Наиболее последовательно целостная характеристика пространства представлена в топонимических преданиях. Возникновение и функционирование топонимических преданий самым тесным образом связано с культурной интерпретацией пространства, с потребностью прояснить внутреннюю форму его обозначений, раскрыть основу соотнесения пространственной категории с категоризацией мира человеческим сознанием.
В качестве инструментов изучения пространства в фольклорном тексте используются понятия локус и топос, под которыми понимаются различные пространственные объекты: топос – это обобщенное место разворачивания определенных, заданных традицией и сохраняемых в сознании носителей фольклора смыслов, локус представляет собой некое ограниченное пространство художественного текста, имеющее референтную соотнесенность с действительностью. Как показывает анализ, локус в фольклорном тексте закономерно предстает как топос.
В быличке категория пространства восходит к древнейшим мифологическим представлениям.

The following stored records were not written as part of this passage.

-- pv_equiv track=rewrite | github.com/squzyy/Informatika_EGE | 14.py | to_18
-- ===== SOURCE A (Python) =====
-- def to_18(n):
--     s = ''
--     while n > 0:
--         digit = n % 18
--         if digit < 10:
--             s = str(digit) + s
--         else:
--             s = chr(ord('A')+ digit - 10) + s
--         n //= 18
--     return s
-- ===== SOURCE B (Python) =====
-- def _digit(d):
--     return str(d) if d < 10 else chr(ord('A') + d - 10)
--
-- def to_18(n):
--     if n <= 0:
--         return ''
--     return to_18(n // 18) + _digit(n % 18)
-- ===== Notes on version B (the rewrite author's own statement) =====
-- stated objective: simpler
-- what changed: Replaced the while-loop that prepends digits to an accumulator string with a linear recursion on the quotient that appends the low-order digit after the recursive call.
import Mathlib
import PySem

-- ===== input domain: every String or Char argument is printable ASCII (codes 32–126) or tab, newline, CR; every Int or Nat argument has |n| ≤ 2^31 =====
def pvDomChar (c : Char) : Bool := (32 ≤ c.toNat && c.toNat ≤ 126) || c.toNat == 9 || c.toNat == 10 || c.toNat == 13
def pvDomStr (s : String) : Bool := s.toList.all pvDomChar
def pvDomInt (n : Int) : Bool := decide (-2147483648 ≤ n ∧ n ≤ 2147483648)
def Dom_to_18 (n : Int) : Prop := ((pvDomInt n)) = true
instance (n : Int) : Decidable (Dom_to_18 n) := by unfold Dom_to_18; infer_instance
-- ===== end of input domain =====

-- B replaces A's while-loop with string-prepending accumulator by a linear recursion on the
-- quotient that appends the low-order digit after the recursive call (objective: simpler).


-- termination helper for both ports
theorem pvFloordiv18_lt (n : Int) (h : 0 < n) :
    (PySem.Int.floordiv n 18).toNat < n.toNat := by
  rw [PySem.Int.floordiv_eq_ediv_of_pos (by norm_num)]
  omega

-- ===== PORT A =====
def to_18_loop (n : Int) (s : String) : String :=
  if h : n > 0 then
    let digit := PySem.Int.mod n 18
    let s' := if digit < 10 then PySem.Int.toStr digit ++ s
              else String.ofList [Char.ofNat ('A'.toNat + digit.toNat - 10)] ++ s
    to_18_loop (PySem.Int.floordiv n 18) s'
  else s
termination_by n.toNat
decreasing_by exact pvFloordiv18_lt n h

def to_18 (n : Int) : String := to_18_loop n ""

-- ===== PORT B =====
def pvDigit18 (d : Int) : String :=
  if d < 10 then PySem.Int.toStr d else String.ofList [Char.ofNat ('A'.toNat + (d - 10).toNat)]

def to_18_alt (n : Int) : String :=
  if h : n ≤ 0 then ""
  else to_18_alt (PySem.Int.floordiv n 18) ++ pvDigit18 (PySem.Int.mod n 18)
termination_by n.toNat
decreasing_by exact pvFloordiv18_lt n (by omega)

-- ===== PRECONDITION & SPEC =====
def Spec_to_18 (n : Int) (out : String) : Prop := out = to_18_alt n
instance (n : Int) (out : String) : Decidable (Spec_to_18 n out) := by unfold Spec_to_18; infer_instance

-- ===== CLAIM (what is proved, stated in full; the proofs are below) =====
def Claim_equal_to_18 : Prop := ∀ (n : Int), Dom_to_18 n → Spec_to_18 n (to_18 n)

-- ===== LEMMAS AND PROOFS =====
theorem pvLoop_eq : ∀ (k : Nat) (n : Int), n.toNat = k → ∀ s, to_18_loop n s = to_18_alt n ++ s := by
  intro k
  induction k using Nat.strong_induction_on with
  | _ k ih =>
    intro n hk s
    rw [to_18_loop, to_18_alt]
    by_cases h : n > 0
    · rw [dif_pos h, dif_neg (by omega)]
      have hd0 : 0 ≤ PySem.Int.mod n 18 := PySem.Int.mod_nonneg n (by norm_num)
      have hrec := ih (PySem.Int.floordiv n 18).toNat (hk ▸ pvFloordiv18_lt n h)
          (PySem.Int.floordiv n 18) rfl
      rw [hrec, String.append_assoc]
      congr 1
      unfold pvDigit18
      by_cases hlt : PySem.Int.mod n 18 < 10
      · rw [if_pos hlt, if_pos hlt]
      · rw [if_neg hlt, if_neg hlt]
        have hnum : 'A'.toNat + (PySem.Int.mod n 18).toNat - 10
            = 'A'.toNat + (PySem.Int.mod n 18 - 10).toNat := by omega
        rw [hnum]
    · rw [dif_neg h, dif_pos (by omega)]
      exact String.empty_append.symm

-- ===== VERDICT (by name: the statement is the Claim_ definition above) =====
theorem to_18_spec : Claim_equal_to_18 := by
  intro n _
  unfold Spec_to_18 to_18
  rw [pvLoop_eq n.toNat n rfl ""]
  exact String.append_empty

Здесь воспроизводится полицентрический образ мира, основанный на анимистическом восприятии действительности: все пространство одушевлено, каждый уголок окружающего и освоенного человеком мира имеет своего "хозяина" (духа). Вступая на ту или иную территорию, подконтрольную определенному духу, человек должен устанавливать с ним отношения для того чтобы обеспечить себе беспрепятственное и успешное осуществление деятельности.
Специфика пространственной организации былички состоит в противоречии между "реальным", явленным в тексте пространством и "идеальным", мыслимым целостным пространством, в котором существует человек. С одной стороны, пространство каждого текста является ограниченным, замкнутым, четко локализованным, с другой стороны, в быличках воссоздается бесконечный континуум мозаичного мира, где непрерывно осуществляется действие демонических сил.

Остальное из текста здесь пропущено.